El cronograma de reducción de retenciones establece que para la soja, la alícuota se reducirá mensualmente, comenzando en 2027 y alcanzando un 21% al final de su primer mandato. En 2028, la reducción se incrementará a 0,5 puntos mensuales, lo que podría llevar la carga impositiva al 15% hacia finales de ese año. En el caso del maíz y el sorgo, la reducción será trimestral, comenzando con una baja de 0,25 puntos en el primer trimestre de 2027, y finalizando el año con un 7,5%. Para el 2028, ambos cultivos verán una reducción de 0,5 puntos por trimestre, cerrando en un 5,5%.
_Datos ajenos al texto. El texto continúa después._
-- The '[' branch, for an arbitrary scan end m (= i+1+k1+k2), given what pvClassScan returns.
theorem class_core (cs : List Char) (i m : Nat) (res : List Char)
    (hlt : i < cs.length) (hc : cs[i]'hlt = '[') (him : i + 1 ≤ m) (hm : m ≤ cs.length)
    (hscan : pvClassScan (cs.drop (i+1)) =
       (if (cs.drop m).dropWhile (· ≠ ']') = [] then none
        else some ((cs.drop (i+1)).take (m - (i+1)) ++ (cs.drop m).takeWhile (· ≠ ']') ++ [']'],
                   ((cs.drop m).dropWhile (· ≠ ']')).tail)))
    (IH : ∀ (i' : Nat) (res' : List Char), i < i' →
        pvLoopA cs i' res' = res' ++ (List.map pvFrag (pvTokenize (cs.drop i'))).flatten) :
    pvLoopA cs (pvFindClose cs m + 1) (res ++ (cs.drop i).take (pvFindClose cs m + 1 - i))
      = res ++ (List.map pvFrag (pvTokenize (cs.drop i))).flatten := by
  have hdi : cs.drop i = cs[i]'hlt :: cs.drop (i + 1) := List.drop_eq_getElem_cons hlt
  have hfc : pvFindClose cs m = m + ((cs.drop m).takeWhile (· ≠ ']')).length := pvFindClose_eq cs m
  by_cases hre : (cs.drop m).dropWhile (· ≠ ']') = []
  · rw [if_pos hre] at hscan
    have hmidall : (cs.drop m).takeWhile (· ≠ ']') = cs.drop m := by
      have h0 := List.takeWhile_append_dropWhile (p := (· ≠ ']')) (l := cs.drop m)
      rw [hre, List.append_nil] at h0
      exact h0
    have hjlen : pvFindClose cs m = cs.length := by
      rw [hfc, hmidall, List.length_drop]; omega
    rw [hjlen]
    rw [IH (cs.length + 1) _ (by omega)]
    rw [List.take_of_length_le (l := cs.drop i) (by rw [List.length_drop]; omega)]
    rw [List.drop_eq_nil_of_le (i := cs.length + 1) (by omega), tok_nil]
    rw [hdi, hc, tok_lb_none _ hscan]
    simp [pvFrag]
  · rw [if_neg hre] at hscan
    obtain ⟨d, tl, hdt⟩ : ∃ d tl, (cs.drop m).dropWhile (· ≠ ']') = d :: tl := by
      rcases h' : (cs.drop m).dropWhile (· ≠ ']') with _ | ⟨d, tl⟩
      · exact absurd h' hre
      · exact ⟨d, tl, rfl⟩
    have hd : d = ']' := by simpa using dropWhile_head_false hdt
    subst hd
    rw [hdt] at hscan
    simp only [List.tail_cons] at hscan
    have hsplit : cs.drop m = (cs.drop m).takeWhile (· ≠ ']') ++ (']' :: tl) := by
      conv_lhs => rw [← List.takeWhile_append_dropWhile (p := (· ≠ ']')) (l := cs.drop m)]
      rw [hdt]
    have hrdecomp : cs.drop (i+1) = (cs.drop (i+1)).take (m - (i+1)) ++ cs.drop m := by
      conv_lhs => rw [← List.take_append_drop (m - (i+1)) (cs.drop (i+1))]
      rw [List.drop_drop]
      have e : i + 1 + (m - (i+1)) = m := by omega
      rw [e]
    have htklen : ((cs.drop (i+1)).take (m - (i+1))).length = m - (i+1) := by
      rw [List.length_take, List.length_drop]; omega
    have hmidlen : ((cs.drop m).takeWhile (· ≠ ']')).length ≤ cs.length - m := by
      have h1 := congrArg List.length hsplit
      rw [List.length_drop, List.length_append, List.length_cons] at h1; omega
    have hfront : cs.drop i =
        ('[' :: ((cs.drop (i+1)).take (m - (i+1)) ++ (cs.drop m).takeWhile (· ≠ ']') ++ [']'])) ++ tl := by
      rw [hdi, hc]
      conv_lhs => rw [hrdecomp, hsplit]
      simp [List.append_assoc]
    rw [hfc]
    conv_lhs => rw [hfront]
    rw [List.take_left' (by simp [List.length_append, htklen]; omega)]
    rw [IH (m + ((cs.drop m).takeWhile (· ≠ ']')).length + 1) _ (by omega)]
    have hdroptl : cs.drop (m + ((cs.drop m).takeWhile (· ≠ ']')).length + 1) = tl := by
      have e : cs.drop (m + ((cs.drop m).takeWhile (· ≠ ']')).length + 1)
          = (cs.drop i).drop (m + ((cs.drop m).takeWhile (· ≠ ']')).length + 1 - i) := by
        rw [List.drop_drop]
        congr 1
        omega
      rw [e, hfront, List.drop_left' (by simp [List.length_append, htklen]; omega)]
    rw [hdroptl]
    rw [hdi, hc, tok_lb_some _ _ _ hscan]
    simp [pvFrag, List.append_assoc]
El girasol, por su parte, tendrá un esquema de reducción semestral. La alícuota actual del 4,5% descenderá a 4,25% en el primer semestre de 2027 y a 4% en el segundo. Durante 2028, se aplicará una reducción de 0,5 puntos por semestre, culminando en un 3% al final del año. Además, se ha confirmado que los subproductos como la harina y el aceite también se beneficiarán de reducciones proporcionales, lo que es significativo dado que estos son algunos de los principales productos de exportación del país.

Esta política de reducción de retenciones busca incentivar la producción agrícola en Argentina, un país que depende en gran medida de sus exportaciones agropecuarias. En un contexto donde la inflación y la presión fiscal son preocupaciones constantes, el Gobierno parece estar buscando formas de estimular el sector agrícola, que ha sido históricamente un pilar de la economía argentina. La reducción de impuestos podría llevar a un aumento en la producción y, por ende, en las exportaciones, lo que podría tener un efecto positivo en la balanza comercial del país.

A futuro, los inversores deberán monitorear cómo estas medidas impactan en la producción agrícola y en la recaudación fiscal. La implementación efectiva de estas reducciones será crucial para evaluar si realmente se logra el objetivo de aumentar la competitividad de los productos argentinos en el mercado internacional. Eventos como la cosecha de 2027 y las decisiones políticas relacionadas con la agricultura en el contexto de la economía global serán determinantes para el éxito de esta estrategia.